Aim of the task:
Where the string "Option" occurs in a line of the entries below, copy that line.
--- Records shown ---
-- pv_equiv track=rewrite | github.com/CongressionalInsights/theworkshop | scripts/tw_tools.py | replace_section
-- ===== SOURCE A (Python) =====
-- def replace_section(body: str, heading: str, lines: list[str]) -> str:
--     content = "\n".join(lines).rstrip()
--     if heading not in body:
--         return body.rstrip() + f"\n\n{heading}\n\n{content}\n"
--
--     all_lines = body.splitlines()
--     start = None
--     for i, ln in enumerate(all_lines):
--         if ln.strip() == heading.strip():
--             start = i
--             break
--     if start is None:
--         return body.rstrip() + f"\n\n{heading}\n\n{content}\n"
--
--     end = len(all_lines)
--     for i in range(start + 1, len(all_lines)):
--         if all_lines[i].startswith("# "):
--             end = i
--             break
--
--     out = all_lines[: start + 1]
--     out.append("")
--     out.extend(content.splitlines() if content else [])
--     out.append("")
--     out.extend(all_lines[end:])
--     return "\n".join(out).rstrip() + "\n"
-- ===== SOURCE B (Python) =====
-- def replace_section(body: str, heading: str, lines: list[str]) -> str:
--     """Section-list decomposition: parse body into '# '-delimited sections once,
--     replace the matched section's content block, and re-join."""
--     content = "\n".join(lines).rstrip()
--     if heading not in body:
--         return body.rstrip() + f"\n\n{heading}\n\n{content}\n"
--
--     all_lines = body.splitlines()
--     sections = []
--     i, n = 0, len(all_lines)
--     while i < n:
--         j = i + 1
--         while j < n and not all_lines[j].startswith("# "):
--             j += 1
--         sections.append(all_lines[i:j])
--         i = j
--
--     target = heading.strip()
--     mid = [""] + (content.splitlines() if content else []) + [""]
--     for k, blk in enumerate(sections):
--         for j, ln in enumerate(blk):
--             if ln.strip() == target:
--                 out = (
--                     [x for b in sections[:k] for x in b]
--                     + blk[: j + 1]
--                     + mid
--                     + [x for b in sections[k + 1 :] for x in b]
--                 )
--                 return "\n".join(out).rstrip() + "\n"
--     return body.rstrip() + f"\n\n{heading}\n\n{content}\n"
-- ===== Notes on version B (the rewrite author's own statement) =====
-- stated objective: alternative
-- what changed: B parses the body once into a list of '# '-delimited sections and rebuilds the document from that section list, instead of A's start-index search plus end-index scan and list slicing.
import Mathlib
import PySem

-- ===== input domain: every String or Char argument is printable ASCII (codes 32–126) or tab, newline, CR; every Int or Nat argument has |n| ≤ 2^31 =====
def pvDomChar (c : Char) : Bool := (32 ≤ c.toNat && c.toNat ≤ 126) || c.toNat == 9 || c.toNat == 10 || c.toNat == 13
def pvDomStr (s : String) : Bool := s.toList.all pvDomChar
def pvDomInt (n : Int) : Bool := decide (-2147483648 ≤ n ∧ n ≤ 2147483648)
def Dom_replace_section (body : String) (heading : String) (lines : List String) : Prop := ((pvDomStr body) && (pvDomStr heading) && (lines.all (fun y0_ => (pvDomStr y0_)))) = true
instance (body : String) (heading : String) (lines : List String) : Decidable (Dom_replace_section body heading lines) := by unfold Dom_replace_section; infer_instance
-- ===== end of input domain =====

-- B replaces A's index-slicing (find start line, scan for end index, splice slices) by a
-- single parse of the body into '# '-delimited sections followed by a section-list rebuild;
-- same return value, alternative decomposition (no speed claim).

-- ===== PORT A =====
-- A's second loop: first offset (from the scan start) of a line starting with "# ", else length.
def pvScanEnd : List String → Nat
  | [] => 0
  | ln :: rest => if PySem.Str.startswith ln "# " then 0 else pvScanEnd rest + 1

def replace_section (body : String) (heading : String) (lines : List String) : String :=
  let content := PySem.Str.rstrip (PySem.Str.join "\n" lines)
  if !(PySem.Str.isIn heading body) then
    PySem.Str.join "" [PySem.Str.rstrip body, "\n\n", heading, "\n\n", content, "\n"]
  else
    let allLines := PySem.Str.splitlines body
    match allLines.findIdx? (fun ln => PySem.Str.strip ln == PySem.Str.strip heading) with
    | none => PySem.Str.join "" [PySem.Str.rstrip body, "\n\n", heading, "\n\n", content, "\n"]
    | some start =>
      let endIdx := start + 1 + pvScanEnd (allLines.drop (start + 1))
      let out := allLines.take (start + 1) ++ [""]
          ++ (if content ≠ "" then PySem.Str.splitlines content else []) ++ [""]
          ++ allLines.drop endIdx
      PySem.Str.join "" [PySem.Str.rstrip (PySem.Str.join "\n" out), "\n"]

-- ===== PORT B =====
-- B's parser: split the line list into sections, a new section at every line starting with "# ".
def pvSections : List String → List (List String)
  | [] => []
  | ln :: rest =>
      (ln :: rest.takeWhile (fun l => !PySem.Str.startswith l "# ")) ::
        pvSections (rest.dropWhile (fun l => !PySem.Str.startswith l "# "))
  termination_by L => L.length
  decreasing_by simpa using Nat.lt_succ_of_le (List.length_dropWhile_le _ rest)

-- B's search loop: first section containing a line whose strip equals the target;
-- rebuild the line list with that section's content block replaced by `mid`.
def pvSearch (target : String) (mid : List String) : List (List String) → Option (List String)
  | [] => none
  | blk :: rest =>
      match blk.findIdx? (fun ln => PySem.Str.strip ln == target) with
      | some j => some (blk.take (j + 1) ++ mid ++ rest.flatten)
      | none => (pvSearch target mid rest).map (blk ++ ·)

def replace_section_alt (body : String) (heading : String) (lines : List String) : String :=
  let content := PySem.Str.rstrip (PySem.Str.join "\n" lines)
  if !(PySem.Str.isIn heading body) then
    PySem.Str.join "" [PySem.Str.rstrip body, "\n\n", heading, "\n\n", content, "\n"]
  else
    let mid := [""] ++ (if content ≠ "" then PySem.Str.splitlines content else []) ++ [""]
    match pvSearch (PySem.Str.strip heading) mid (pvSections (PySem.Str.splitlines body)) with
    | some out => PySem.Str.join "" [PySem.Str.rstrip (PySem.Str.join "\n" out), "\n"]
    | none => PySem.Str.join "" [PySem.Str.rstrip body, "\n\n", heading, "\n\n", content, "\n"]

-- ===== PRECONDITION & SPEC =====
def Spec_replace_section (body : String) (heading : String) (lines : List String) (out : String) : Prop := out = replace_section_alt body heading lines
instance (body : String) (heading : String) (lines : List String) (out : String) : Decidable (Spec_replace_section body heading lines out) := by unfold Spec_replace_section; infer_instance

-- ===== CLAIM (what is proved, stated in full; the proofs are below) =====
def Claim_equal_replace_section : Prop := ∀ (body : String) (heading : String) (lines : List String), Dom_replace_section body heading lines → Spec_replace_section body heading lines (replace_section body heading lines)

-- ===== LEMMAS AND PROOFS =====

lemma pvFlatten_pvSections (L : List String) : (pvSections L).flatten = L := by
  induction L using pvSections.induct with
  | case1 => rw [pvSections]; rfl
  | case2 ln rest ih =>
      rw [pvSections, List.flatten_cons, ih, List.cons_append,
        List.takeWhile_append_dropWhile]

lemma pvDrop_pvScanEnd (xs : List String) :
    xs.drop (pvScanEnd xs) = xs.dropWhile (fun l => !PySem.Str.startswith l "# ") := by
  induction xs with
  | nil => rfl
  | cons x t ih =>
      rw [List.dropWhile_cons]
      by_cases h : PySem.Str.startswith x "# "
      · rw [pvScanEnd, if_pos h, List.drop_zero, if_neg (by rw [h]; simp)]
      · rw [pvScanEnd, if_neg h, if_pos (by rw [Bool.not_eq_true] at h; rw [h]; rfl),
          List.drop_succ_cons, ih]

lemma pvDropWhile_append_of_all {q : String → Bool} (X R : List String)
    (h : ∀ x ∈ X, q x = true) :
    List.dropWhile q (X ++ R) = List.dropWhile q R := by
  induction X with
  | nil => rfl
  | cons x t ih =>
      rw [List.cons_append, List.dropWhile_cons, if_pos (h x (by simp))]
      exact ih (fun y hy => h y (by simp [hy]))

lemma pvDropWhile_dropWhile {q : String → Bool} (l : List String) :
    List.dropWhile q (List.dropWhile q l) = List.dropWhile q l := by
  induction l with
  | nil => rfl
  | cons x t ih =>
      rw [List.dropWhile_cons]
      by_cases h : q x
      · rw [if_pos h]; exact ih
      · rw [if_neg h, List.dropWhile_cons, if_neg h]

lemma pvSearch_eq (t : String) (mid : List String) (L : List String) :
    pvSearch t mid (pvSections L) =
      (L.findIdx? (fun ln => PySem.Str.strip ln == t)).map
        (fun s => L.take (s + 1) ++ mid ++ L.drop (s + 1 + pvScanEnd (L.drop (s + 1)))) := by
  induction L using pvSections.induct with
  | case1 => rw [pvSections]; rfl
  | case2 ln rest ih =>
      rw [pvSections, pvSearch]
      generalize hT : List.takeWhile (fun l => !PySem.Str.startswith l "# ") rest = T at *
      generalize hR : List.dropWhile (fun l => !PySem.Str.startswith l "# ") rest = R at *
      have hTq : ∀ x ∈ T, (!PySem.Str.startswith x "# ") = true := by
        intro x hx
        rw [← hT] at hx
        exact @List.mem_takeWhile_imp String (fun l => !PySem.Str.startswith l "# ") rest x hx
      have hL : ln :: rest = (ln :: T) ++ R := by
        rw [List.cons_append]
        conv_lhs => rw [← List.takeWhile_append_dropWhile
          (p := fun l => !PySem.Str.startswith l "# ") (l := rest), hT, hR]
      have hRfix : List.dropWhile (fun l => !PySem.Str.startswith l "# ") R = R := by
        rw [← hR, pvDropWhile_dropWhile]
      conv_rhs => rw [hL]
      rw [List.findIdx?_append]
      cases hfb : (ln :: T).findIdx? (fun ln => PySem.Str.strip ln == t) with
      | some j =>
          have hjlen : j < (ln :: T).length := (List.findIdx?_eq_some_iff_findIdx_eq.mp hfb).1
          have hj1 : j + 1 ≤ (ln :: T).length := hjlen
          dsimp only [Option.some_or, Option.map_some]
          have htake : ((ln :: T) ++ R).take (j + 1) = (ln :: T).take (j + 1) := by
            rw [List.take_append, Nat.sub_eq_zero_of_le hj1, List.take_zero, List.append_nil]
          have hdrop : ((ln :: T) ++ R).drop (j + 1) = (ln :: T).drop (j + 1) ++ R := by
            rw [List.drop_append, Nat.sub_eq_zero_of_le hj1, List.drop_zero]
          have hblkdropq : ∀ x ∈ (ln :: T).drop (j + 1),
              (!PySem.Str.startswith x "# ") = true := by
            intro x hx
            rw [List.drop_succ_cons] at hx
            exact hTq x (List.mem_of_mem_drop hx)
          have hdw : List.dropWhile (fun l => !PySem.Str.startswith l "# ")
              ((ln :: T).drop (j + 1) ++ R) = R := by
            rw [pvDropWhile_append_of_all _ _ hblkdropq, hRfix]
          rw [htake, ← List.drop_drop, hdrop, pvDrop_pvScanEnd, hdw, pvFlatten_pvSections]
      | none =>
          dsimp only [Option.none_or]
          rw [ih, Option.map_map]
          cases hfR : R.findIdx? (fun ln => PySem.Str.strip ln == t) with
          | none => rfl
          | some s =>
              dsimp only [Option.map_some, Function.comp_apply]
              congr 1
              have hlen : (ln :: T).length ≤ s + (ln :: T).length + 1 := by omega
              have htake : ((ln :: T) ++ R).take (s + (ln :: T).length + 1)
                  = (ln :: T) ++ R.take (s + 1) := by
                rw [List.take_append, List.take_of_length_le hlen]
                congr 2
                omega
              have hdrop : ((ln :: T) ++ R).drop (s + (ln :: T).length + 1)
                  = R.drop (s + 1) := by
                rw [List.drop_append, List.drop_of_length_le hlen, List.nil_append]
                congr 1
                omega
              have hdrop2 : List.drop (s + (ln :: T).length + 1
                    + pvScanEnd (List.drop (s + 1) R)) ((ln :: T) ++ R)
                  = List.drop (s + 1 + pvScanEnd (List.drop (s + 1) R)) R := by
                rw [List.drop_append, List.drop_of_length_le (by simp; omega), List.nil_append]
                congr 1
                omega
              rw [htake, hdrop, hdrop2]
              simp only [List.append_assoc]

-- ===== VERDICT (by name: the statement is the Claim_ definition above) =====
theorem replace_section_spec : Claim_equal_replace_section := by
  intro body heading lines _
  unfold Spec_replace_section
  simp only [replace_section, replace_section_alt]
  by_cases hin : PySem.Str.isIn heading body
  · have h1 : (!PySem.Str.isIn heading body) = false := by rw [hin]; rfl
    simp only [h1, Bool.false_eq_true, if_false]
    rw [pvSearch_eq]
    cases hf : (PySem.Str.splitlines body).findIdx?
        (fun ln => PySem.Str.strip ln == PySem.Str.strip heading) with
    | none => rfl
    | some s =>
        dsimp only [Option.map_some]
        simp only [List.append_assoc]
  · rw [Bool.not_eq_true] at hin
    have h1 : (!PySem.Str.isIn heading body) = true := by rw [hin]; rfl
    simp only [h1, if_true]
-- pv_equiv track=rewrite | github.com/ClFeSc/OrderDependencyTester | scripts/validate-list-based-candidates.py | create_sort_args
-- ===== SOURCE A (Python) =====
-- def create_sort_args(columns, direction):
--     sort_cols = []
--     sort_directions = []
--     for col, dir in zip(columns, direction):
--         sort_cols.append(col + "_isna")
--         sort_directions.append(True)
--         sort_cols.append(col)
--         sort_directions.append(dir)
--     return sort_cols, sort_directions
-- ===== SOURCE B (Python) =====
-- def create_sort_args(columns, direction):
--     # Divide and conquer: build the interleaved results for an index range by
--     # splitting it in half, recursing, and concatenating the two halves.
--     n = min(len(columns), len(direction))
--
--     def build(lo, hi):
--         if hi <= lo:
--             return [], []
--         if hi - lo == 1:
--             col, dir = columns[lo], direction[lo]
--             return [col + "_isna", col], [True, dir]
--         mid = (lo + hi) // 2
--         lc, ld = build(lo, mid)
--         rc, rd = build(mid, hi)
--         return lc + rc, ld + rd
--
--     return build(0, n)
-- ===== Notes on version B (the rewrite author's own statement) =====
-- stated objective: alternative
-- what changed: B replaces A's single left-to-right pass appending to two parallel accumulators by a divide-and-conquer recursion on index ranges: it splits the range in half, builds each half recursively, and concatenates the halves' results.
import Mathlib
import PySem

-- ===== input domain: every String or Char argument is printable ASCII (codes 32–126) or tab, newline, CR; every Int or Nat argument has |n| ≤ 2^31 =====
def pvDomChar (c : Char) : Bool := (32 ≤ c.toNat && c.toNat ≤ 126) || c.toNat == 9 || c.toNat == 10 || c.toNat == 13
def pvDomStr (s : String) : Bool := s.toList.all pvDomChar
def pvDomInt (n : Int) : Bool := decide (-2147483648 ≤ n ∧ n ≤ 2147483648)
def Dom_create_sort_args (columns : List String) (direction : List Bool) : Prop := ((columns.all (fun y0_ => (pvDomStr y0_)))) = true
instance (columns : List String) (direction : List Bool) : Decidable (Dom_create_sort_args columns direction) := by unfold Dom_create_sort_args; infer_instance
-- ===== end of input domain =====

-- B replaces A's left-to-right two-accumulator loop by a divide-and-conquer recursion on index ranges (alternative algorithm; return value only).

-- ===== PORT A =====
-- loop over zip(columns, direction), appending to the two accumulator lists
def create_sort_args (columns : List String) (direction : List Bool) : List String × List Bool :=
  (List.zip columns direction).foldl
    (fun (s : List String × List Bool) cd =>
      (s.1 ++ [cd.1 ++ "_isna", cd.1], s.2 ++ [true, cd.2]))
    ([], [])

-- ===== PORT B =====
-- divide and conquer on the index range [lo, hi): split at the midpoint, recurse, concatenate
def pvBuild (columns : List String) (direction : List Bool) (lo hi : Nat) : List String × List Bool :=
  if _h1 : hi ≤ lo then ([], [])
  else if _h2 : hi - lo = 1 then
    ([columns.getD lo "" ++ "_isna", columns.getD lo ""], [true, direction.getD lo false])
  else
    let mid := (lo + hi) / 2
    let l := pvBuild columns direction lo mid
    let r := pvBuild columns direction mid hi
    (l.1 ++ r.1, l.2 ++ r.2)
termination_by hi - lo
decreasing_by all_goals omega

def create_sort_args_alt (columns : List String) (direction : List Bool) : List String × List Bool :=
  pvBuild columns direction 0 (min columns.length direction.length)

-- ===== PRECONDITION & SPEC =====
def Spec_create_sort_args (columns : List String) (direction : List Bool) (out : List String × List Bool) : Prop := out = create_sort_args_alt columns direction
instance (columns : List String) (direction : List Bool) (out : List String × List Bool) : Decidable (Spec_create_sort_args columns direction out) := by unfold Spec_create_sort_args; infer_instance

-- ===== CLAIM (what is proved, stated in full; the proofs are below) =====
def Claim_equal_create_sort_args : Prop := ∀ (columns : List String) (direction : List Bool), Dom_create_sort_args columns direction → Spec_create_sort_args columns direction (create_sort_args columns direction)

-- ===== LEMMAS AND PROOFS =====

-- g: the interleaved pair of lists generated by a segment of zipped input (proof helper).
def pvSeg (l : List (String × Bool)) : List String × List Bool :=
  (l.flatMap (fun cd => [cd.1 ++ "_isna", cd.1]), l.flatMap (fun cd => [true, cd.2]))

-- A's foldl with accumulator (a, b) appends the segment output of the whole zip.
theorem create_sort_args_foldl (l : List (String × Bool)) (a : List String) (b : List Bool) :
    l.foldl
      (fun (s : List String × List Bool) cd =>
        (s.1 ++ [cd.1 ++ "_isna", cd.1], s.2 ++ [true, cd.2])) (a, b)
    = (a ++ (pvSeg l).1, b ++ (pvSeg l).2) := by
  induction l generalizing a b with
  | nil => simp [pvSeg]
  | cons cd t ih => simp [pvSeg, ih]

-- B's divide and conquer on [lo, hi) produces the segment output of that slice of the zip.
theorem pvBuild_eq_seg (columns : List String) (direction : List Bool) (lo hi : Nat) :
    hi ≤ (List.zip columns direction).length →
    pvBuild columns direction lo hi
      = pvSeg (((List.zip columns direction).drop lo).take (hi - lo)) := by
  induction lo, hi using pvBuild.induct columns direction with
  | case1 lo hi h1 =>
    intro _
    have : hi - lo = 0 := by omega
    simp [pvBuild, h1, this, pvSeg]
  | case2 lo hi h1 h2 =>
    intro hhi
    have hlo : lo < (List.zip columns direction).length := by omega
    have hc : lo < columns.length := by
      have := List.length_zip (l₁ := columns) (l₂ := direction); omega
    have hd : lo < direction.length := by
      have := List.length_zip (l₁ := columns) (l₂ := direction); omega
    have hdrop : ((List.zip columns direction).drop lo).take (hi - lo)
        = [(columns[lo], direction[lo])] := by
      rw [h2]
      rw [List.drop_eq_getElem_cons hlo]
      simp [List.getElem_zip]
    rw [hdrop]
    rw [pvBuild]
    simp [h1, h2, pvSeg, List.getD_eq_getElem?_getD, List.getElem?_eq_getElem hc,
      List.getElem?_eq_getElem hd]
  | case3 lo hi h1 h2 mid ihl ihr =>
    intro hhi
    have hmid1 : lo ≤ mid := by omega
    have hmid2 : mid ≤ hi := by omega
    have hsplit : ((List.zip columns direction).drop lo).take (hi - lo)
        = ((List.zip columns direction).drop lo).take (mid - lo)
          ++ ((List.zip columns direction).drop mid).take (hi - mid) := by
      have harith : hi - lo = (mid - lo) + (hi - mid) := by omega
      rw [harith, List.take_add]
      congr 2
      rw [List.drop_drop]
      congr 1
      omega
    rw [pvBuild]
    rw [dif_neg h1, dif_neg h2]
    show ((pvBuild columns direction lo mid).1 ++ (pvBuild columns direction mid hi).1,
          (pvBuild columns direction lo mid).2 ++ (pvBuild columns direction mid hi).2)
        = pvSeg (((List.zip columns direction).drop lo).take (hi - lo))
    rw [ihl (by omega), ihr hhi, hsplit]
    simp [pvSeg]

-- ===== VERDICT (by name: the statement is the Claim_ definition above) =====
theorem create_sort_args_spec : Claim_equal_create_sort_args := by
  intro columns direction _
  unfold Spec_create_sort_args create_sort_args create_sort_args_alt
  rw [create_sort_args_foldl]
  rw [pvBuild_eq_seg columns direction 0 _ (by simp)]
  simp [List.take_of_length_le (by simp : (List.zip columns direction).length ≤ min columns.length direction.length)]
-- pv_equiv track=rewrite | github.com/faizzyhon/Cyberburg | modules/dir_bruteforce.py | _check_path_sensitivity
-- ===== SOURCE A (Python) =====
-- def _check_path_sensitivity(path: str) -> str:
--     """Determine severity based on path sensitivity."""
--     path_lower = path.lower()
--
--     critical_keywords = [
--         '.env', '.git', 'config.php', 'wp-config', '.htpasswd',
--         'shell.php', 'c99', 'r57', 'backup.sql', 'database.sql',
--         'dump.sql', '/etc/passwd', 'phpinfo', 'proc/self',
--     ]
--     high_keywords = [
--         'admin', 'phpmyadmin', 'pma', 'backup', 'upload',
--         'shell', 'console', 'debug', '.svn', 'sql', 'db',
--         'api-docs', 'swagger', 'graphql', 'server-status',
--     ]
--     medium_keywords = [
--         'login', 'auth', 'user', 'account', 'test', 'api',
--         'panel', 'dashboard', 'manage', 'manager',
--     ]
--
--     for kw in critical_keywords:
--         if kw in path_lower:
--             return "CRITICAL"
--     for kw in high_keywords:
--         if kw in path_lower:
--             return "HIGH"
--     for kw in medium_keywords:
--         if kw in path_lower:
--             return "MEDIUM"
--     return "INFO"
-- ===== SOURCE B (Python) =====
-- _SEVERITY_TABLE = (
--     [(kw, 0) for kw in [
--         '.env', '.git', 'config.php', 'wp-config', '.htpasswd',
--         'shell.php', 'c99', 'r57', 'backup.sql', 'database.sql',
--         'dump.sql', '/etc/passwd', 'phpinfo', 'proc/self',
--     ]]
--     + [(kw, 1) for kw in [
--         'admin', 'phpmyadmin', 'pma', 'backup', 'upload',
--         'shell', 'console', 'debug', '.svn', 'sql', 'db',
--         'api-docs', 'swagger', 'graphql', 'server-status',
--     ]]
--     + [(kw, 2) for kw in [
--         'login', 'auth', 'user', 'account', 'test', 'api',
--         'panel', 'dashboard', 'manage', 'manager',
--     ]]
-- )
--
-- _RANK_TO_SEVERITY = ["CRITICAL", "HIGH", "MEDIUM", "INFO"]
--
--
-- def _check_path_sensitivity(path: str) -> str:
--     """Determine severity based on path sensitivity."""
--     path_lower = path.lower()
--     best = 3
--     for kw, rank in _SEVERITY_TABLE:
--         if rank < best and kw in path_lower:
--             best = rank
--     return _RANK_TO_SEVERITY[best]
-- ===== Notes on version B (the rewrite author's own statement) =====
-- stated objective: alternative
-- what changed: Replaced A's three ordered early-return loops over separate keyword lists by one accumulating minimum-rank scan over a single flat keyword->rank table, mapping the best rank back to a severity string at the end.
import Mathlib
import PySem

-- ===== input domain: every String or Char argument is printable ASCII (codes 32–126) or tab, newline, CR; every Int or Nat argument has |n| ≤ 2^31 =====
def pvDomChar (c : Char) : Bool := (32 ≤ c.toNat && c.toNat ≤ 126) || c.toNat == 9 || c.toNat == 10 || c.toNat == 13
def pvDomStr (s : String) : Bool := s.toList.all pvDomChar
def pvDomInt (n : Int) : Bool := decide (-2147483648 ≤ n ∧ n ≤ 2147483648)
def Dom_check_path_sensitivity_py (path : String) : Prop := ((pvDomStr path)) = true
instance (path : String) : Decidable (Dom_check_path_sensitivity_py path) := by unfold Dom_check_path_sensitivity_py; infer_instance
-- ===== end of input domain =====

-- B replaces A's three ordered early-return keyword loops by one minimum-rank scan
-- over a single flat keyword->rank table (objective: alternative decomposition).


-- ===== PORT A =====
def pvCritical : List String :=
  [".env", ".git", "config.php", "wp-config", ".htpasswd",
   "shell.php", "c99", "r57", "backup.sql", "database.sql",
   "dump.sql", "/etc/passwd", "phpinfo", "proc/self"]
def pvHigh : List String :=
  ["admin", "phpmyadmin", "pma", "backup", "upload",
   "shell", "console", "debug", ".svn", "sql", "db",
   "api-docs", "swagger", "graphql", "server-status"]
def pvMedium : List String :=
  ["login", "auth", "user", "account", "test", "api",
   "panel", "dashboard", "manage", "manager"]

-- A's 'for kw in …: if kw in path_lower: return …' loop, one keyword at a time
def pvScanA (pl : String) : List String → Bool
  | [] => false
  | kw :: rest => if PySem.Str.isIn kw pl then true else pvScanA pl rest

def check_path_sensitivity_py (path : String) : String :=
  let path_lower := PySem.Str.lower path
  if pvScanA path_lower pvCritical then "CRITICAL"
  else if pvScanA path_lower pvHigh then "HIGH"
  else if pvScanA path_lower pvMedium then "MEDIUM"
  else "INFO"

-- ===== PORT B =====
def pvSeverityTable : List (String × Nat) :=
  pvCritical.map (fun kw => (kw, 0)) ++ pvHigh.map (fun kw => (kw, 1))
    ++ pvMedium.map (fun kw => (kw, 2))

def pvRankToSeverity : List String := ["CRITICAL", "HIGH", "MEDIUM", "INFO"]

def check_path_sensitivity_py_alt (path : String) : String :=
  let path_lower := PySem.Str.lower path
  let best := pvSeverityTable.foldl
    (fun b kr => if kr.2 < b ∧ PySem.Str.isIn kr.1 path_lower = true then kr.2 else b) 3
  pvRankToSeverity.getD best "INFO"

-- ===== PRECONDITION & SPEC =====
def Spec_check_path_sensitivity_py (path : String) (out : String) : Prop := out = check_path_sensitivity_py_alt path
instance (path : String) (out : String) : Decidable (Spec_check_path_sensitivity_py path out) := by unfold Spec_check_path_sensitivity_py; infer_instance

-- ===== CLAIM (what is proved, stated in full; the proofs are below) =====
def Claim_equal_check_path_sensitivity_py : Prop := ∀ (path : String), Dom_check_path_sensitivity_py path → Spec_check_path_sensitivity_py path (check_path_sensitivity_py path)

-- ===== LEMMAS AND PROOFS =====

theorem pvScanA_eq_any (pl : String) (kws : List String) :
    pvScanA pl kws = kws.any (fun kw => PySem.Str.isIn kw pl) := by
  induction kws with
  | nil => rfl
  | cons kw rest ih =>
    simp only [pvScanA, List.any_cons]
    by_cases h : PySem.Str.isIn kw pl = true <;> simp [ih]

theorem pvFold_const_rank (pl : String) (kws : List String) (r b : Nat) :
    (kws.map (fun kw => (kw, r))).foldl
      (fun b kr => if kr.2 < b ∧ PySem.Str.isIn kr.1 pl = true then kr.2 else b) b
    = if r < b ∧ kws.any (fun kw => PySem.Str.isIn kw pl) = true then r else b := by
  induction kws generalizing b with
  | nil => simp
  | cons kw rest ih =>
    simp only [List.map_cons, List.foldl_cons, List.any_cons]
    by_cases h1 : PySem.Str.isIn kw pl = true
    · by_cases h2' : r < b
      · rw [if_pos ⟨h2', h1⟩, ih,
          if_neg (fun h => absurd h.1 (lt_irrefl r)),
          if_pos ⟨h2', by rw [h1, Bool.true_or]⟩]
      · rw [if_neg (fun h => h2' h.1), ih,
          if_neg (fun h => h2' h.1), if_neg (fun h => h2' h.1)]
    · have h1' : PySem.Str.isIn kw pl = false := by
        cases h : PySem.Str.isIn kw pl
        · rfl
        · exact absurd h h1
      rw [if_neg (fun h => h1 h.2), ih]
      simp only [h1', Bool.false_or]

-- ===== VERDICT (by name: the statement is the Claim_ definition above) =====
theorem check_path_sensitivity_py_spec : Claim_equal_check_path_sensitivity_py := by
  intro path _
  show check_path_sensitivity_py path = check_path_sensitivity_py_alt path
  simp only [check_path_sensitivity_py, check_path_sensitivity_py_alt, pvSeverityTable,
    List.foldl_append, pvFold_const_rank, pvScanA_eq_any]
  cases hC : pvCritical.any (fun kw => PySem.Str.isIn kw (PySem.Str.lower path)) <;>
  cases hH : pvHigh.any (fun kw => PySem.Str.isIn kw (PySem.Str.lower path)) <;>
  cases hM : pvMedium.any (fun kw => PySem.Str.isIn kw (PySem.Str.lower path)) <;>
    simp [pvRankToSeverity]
---
Answer to this exercise:
def pvSearch (target : String) (mid : List String) : List (List String) → Option (List String)
          dsimp only [Option.some_or, Option.map_some]
          dsimp only [Option.none_or]
          rw [ih, Option.map_map]
              dsimp only [Option.map_some, Function.comp_apply]
        dsimp only [Option.map_some]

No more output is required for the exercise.